A Comparative Study of Knowledge Transfer Methods for Misaligned Urban Building Labels

from arxiv, This work has been submitted to Elsevier for possible publication. Copyright may be transferred without notice, after which this version may no longer be accessible

Misalignment in Earth observation (EO) images and building labels impact the training of accurate convolutional neural networks (CNNs) for semantic segmentation of building footprints. Recently, three Teacher-Student knowledge transfer methods have been introduced to address this issue: supervised domain adaptation (SDA), knowledge distillation (KD), and deep mutual learning (DML). However, these methods are merely studied for different urban buildings (low-rise, mid-rise, high-rise, and skyscrapers), where misalignment increases with building height and spatial resolution. In this study, we present a workflow for the systematic comparative study of the three methods. The workflow first identifies the best (with the highest evaluation scores) hyperparameters, lightweight CNNs for the Student (among 43 CNNs from Computer Vision), and encoder-decoder networks (EDNs) for both Teachers and Students. Secondly, three building footprint datasets are developed to train and evaluate the identified Teachers and Students in the three transfer methods. The results show that U-Net with VGG19 (U-VGG19) is the best Teacher, and U-EfficientNetv2B3 and U-EfficientNet-lite0 are among the best Students. With these Teacher-Student pairs, SDA could yield upto 0.943, 0.868, 0.912, and 0.697 F1 scores in the low-rise, mid-rise, high-rise, and skyscrapers respectively. KD and DML provide model compression of upto 82%, despite marginal loss in performance. This new comparison concludes that SDA is the most effective method to address the misalignment problem, while KD and DML can efficiently compress network size without significant loss in performance. The 158 experiments and datasets developed in this study will be valuable to minimise the misaligned labels.

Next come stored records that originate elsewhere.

-- ===== VERDICT (by name: the statement is the Claim_ definition above) =====
theorem build_imgdata_spec : Claim_equal_build_imgdata := by
  intro data size w _ hpre
  obtain ⟨imw, imh⟩ := size
  obtain ⟨hw, _⟩ := hpre
  obtain ⟨W, rfl⟩ : ∃ W : Nat, w = (W : Int) := ⟨w.toNat, (Int.toNat_of_nonneg (by omega)).symm⟩
  have hW1 : 1 ≤ W := by exact_mod_cast hw
  unfold Spec_build_imgdata build_imgdata build_imgdata_alt
  simp only
  -- A side: each step of the flat fold is the scatter step at its byte position
  have hstepA : ∀ (imdata : List Int), ∀ pos ∈ List.range data.length,
      ((imdata.set
          ((PySem.Int.mod ((pos : Int) - PySem.Int.floordiv ((pos : Int)) (8 * 4) * 8 * 4) 4 * 2 +
              PySem.Int.mod (PySem.Int.floordiv ((pos : Int)) (8 * 4)) (W : Int) * 8 +
            (PySem.Int.floordiv ((pos : Int) - PySem.Int.floordiv ((pos : Int)) (8 * 4) * 8 * 4) 4 +
                PySem.Int.floordiv (PySem.Int.floordiv ((pos : Int)) (8 * 4)) (W : Int) * 8) *
              imw).toNat)
          (PySem.Int.mod (data.getD pos 0) 16)).set
        ((PySem.Int.mod ((pos : Int) - PySem.Int.floordiv ((pos : Int)) (8 * 4) * 8 * 4) 4 * 2 +
              PySem.Int.mod (PySem.Int.floordiv ((pos : Int)) (8 * 4)) (W : Int) * 8 +
            (PySem.Int.floordiv ((pos : Int) - PySem.Int.floordiv ((pos : Int)) (8 * 4) * 8 * 4) 4 +
                PySem.Int.floordiv (PySem.Int.floordiv ((pos : Int)) (8 * 4)) (W : Int) * 8) *
              imw).toNat +
          1)
        (PySem.Int.mod (PySem.Int.floordiv (data.getD pos 0) 16) 16))
      = pvStepN data imw W imdata pos := by
    intro imdata pos _
    have htile : PySem.Int.floordiv ((pos : Int)) (8 * 4) = ((pos / 32 : Nat) : Int) := by
      exact_mod_cast PySem.Int.floordiv_natCast pos 32
    simp only [htile]
    have hsub : (pos : Int) - ((pos / 32 : Nat) : Int) * 8 * 4 = ((pos % 32 : Nat) : Int) := by
      push_cast; omega
    simp only [hsub]
    have hm4 : PySem.Int.mod ((pos % 32 : Nat) : Int) 4 = ((pos % 32 % 4 : Nat) : Int) := by
      exact_mod_cast PySem.Int.mod_natCast (pos % 32) 4
    have hmW : PySem.Int.mod ((pos / 32 : Nat) : Int) (W : Int)
        = ((pos / 32 % W : Nat) : Int) := PySem.Int.mod_natCast _ _
    have hd4 : PySem.Int.floordiv ((pos % 32 : Nat) : Int) 4 = ((pos % 32 / 4 : Nat) : Int) := by
      exact_mod_cast PySem.Int.floordiv_natCast (pos % 32) 4
    have hdW : PySem.Int.floordiv ((pos / 32 : Nat) : Int) (W : Int)
        = ((pos / 32 / W : Nat) : Int) := PySem.Int.floordiv_natCast _ _
    simp only [hm4, hmW, hd4, hdW]
    rfl
  have eA := PySem.List.foldl_congr_mem _ _ _
    (List.replicate (imw.toNat * imh.toNat) (0 : Int)) hstepA
  -- B side, step 1: the loop body at counters (ty, tx, row, col) is the counted step at
  -- c = ty*(W*32) + (tx*32 + (row*4 + col))
  have hbody : ∀ (st : List Int × Nat) (ty tx row col : Nat), tx < W → row < 8 → col < 4 →
      (if data.length ≤ st.2 then st
       else ((st.1.set (((tx : Int) * 8 + (col : Int) * 2 + ((ty : Int) * 8 + (row : Int)) * imw).toNat)
                (PySem.Int.mod (data.getD st.2 0) 16)).set
              (((tx : Int) * 8 + (col : Int) * 2 + ((ty : Int) * 8 + (row : Int)) * imw).toNat + 1)
              (PySem.Int.mod (PySem.Int.floordiv (data.getD st.2 0) 16) 16),
             st.2 + 1))
      = pvStepC data imw W data.length st (ty * (W * 32) + (tx * 32 + (row * 4 + col))) := by
    intro st ty tx row col htx hrow hcol
    have e : ty * (W * 32) + (tx * 32 + (row * 4 + col))
        = (row * 4 + col) + (tx + ty * W) * 32 := by ring
    have h32 : row * 4 + col < 32 := by omega
    have m1 : (ty * (W * 32) + (tx * 32 + (row * 4 + col))) % 32 = row * 4 + col := by
      rw [e]; exact pv_decomp_mod _ _ _ h32
    have d1 : (ty * (W * 32) + (tx * 32 + (row * 4 + col))) / 32 = tx + ty * W := by
      rw [e]; exact pv_decomp_div _ _ _ h32
    have hIN : pvIN imw W (ty * (W * 32) + (tx * 32 + (row * 4 + col)))
        = ((tx : Int) * 8 + (col : Int) * 2 + ((ty : Int) * 8 + (row : Int)) * imw).toNat := by
      unfold pvIN
      rw [m1, d1, pv_decomp_mod _ _ _ htx, pv_decomp_div _ _ _ htx,
        show (row * 4 + col) % 4 = col from by omega,
        show (row * 4 + col) / 4 = row from by omega]
      congr 1
      ring
    unfold pvStepC
    rw [hIN]
    rfl
  -- B side, steps 2-4: each pvLoop is the guarded fold over its range; guards at the outer
  -- levels are redundant (a stopped state passes through), and the nested folds flatten into
  -- one counted fold
  have hP4 : ∀ (st : List Int × Nat) (ty tx row : Nat), tx < W → row < 8 →
      pvLoop (fun st : List Int × Nat => data.length ≤ st.2) (fun st col =>
        ((st.1.set (((tx : Int) * 8 + (col : Int) * 2 + ((ty : Int) * 8 + (row : Int)) * imw).toNat)
            (PySem.Int.mod (data.getD st.2 0) 16)).set
          (((tx : Int) * 8 + (col : Int) * 2 + ((ty : Int) * 8 + (row : Int)) * imw).toNat + 1)
          (PySem.Int.mod (PySem.Int.floordiv (data.getD st.2 0) 16) 16),
         st.2 + 1)) 0 4 st
      = (List.range 4).foldl (fun st col =>
          pvStepC data imw W data.length st (ty * (W * 32) + (tx * 32 + (row * 4 + col)))) st := by
    intro st ty tx row htx hrow
    rw [pv_loop_eq, show List.range' 0 4 = List.range 4 from (List.range_eq_range').symm]
    exact PySem.List.foldl_congr_mem _ _ _ st
      (fun st2 col hcol => hbody st2 ty tx row col htx hrow (List.mem_range.mp hcol))
  have hP3 : ∀ (st : List Int × Nat) (ty tx : Nat), tx < W →
      pvLoop (fun st : List Int × Nat => data.length ≤ st.2) (fun st row =>
        pvLoop (fun st : List Int × Nat => data.length ≤ st.2) (fun st col =>
          ((st.1.set (((tx : Int) * 8 + (col : Int) * 2 + ((ty : Int) * 8 + (row : Int)) * imw).toNat)
              (PySem.Int.mod (data.getD st.2 0) 16)).set
            (((tx : Int) * 8 + (col : Int) * 2 + ((ty : Int) * 8 + (row : Int)) * imw).toNat + 1)
            (PySem.Int.mod (PySem.Int.floordiv (data.getD st.2 0) 16) 16),
           st.2 + 1)) 0 4 st) 0 8 st
      = (List.range 32).foldl (fun st z =>
          pvStepC data imw W data.length st (ty * (W * 32) + (tx * 32 + z))) st := by
    intro st ty tx htx
    rw [pv_loop_eq, show List.range' 0 8 = List.range 8 from (List.range_eq_range').symm]
    refine (PySem.List.foldl_congr_mem _ _ _ st (fun st2 row hrow => ?_)).trans
      (pv_foldl_range_mul
        (fun st z => pvStepC data imw W data.length st (ty * (W * 32) + (tx * 32 + z))) 8 4 st)
    by_cases h : data.length ≤ st2.2
    · rw [if_pos h, pv_stepC_stable data imw W data.length _ _ st2 h]
    · rw [if_neg h]
      exact hP4 st2 ty tx row htx (List.mem_range.mp hrow)
  have hP2 : ∀ (st : List Int × Nat) (ty : Nat),
      pvLoop (fun st : List Int × Nat => data.length ≤ st.2) (fun st tx =>
        pvLoop (fun st : List Int × Nat => data.length ≤ st.2) (fun st row =>
          pvLoop (fun st : List Int × Nat => data.length ≤ st.2) (fun st col =>
            ((st.1.set (((tx : Int) * 8 + (col : Int) * 2 + ((ty : Int) * 8 + (row : Int)) * imw).toNat)
                (PySem.Int.mod (data.getD st.2 0) 16)).set
              (((tx : Int) * 8 + (col : Int) * 2 + ((ty : Int) * 8 + (row : Int)) * imw).toNat + 1)
              (PySem.Int.mod (PySem.Int.floordiv (data.getD st.2 0) 16) 16),
             st.2 + 1)) 0 4 st) 0 8 st) 0 ((W : Int)).toNat st
      = (List.range (W * 32)).foldl (fun st u =>
          pvStepC data imw W data.length st (ty * (W * 32) + u)) st := by
    intro st ty
    rw [show ((W : Int)).toNat = W from Int.toNat_natCast W]
    rw [pv_loop_eq, show List.range' 0 W = List.range W from (List.range_eq_range').symm]
    refine (PySem.List.foldl_congr_mem _ _ _ st (fun st2 tx htx => ?_)).trans
      (pv_foldl_range_mul
        (fun st u => pvStepC data imw W data.length st (ty * (W * 32) + u)) W 32 st)
    by_cases h : data.length ≤ st2.2
    · rw [if_pos h, pv_stepC_stable data imw W data.length _ _ st2 h]
    · rw [if_neg h]
      exact hP3 st2 ty tx (List.mem_range.mp htx)
  -- the outer trip count is ceil(ceil(n/32)/W)
  have hQ : (PySem.Int.floordiv
        (PySem.Int.floordiv ((data.length : Int) + 31) 32 + (W : Int) - 1) (W : Int)).toNat
      = ((data.length + 31) / 32 + W - 1) / W := by
    have e1 : PySem.Int.floordiv ((data.length : Int) + 31) 32
        = (((data.length + 31 : Nat) / 32 : Nat) : Int) := by
      rw [show ((data.length : Int) + 31) = ((data.length + 31 : Nat) : Int) from by push_cast; ring]
      exact_mod_cast PySem.Int.floordiv_natCast (data.length + 31) 32
    rw [e1]
    rw [show (((data.length + 31 : Nat) / 32 : Nat) : Int) + (W : Int) - 1
        = (((data.length + 31) / 32 + W - 1 : Nat) : Int) from by push_cast; omega]
    rw [PySem.Int.floordiv_natCast]
    exact Int.toNat_natCast _
  rw [hQ]
  have hP1 :
      pvLoop (fun st : List Int × Nat => data.length ≤ st.2) (fun st ty =>
        pvLoop (fun st : List Int × Nat => data.length ≤ st.2) (fun st tx =>
          pvLoop (fun st : List Int × Nat => data.length ≤ st.2) (fun st row =>
            pvLoop (fun st : List Int × Nat => data.length ≤ st.2) (fun st col =>
              ((st.1.set (((tx : Int) * 8 + (col : Int) * 2 + ((ty : Int) * 8 + (row : Int)) * imw).toNat)
                  (PySem.Int.mod (data.getD st.2 0) 16)).set
                (((tx : Int) * 8 + (col : Int) * 2 + ((ty : Int) * 8 + (row : Int)) * imw).toNat + 1)
                (PySem.Int.mod (PySem.Int.floordiv (data.getD st.2 0) 16) 16),
               st.2 + 1)) 0 4 st) 0 8 st) 0 ((W : Int)).toNat st)
        0 (((data.length + 31) / 32 + W - 1) / W)
        (List.replicate (imw.toNat * imh.toNat) 0, 0)
      = ((List.range (((data.length + 31) / 32 + W - 1) / W * (W * 32))).foldl
          (pvStepC data imw W data.length)
          (List.replicate (imw.toNat * imh.toNat) 0, 0)) := by
    rw [pv_loop_eq, show List.range' 0 (((data.length + 31) / 32 + W - 1) / W)
        = List.range (((data.length + 31) / 32 + W - 1) / W)
        from (List.range_eq_range').symm]
    refine (PySem.List.foldl_congr_mem _ _ _ _ (fun st2 ty hty => ?_)).trans
      (pv_foldl_range_mul (pvStepC data imw W data.length) _ (W * 32) _)
    by_cases h : data.length ≤ st2.2
    · rw [if_pos h, pv_stepC_stable data imw W data.length _ _ st2 h]
    · rw [if_neg h]
      exact hP2 st2 ty
  have eB := hP1.trans (pv_invar data imw W (List.replicate (imw.toNat * imh.toNat) 0)
    (((data.length + 31) / 32 + W - 1) / W * (W * 32)))
  have hmin : min (((data.length + 31) / 32 + W - 1) / W * (W * 32)) data.length
      = data.length := by
    have := pv_count data.length W hW1
    omega
  rw [hmin] at eB
  exact eA.trans (congrArg Prod.fst eB).symm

翻译：地球观测图像与建筑标签之间的错位会影响用于建筑足迹语义分割的精确卷积神经网络的训练。近期，三种教师-学生知识迁移方法被引入以解决该问题：监督域自适应、知识蒸馏和深度相互学习。然而，这些方法仅针对不同类型的城市建筑（低层、中层、高层及超高层）进行了研究，其中错位程度随建筑高度和空间分辨率的增加而加剧。本研究提出了一套系统比较三种方法的流程。该流程首先确定了最佳（评分最高）超参数、适用于学生网络的轻量级卷积神经网络（选自计算机视觉领域的43种卷积神经网络），以及适用于教师和学生网络的编码器-解码器网络。其次，开发了三个建筑足迹数据集，用于训练和评估三种迁移方法中的选定教师与学生网络。结果表明，采用VGG19的U-Net（U-VGG19）是最优教师网络，而U-EfficientNetv2B3和U-EfficientNet-lite0属于最优学生网络。使用这些教师-学生配对时，监督域自适应在低层、中层、高层及超高层建筑中分别可获得高达0.943、0.868、0.912和0.697的F1分数。知识蒸馏和深度相互学习可实现最高82%的模型压缩率，尽管性能略有损失。这一新比较得出结论：监督域自适应是解决错位问题最有效的方法，而知识蒸馏和深度相互学习可在不显著降低性能的前提下高效压缩网络规模。本研究开展的158次实验及开发的数据集将有助于最小化标签错位问题。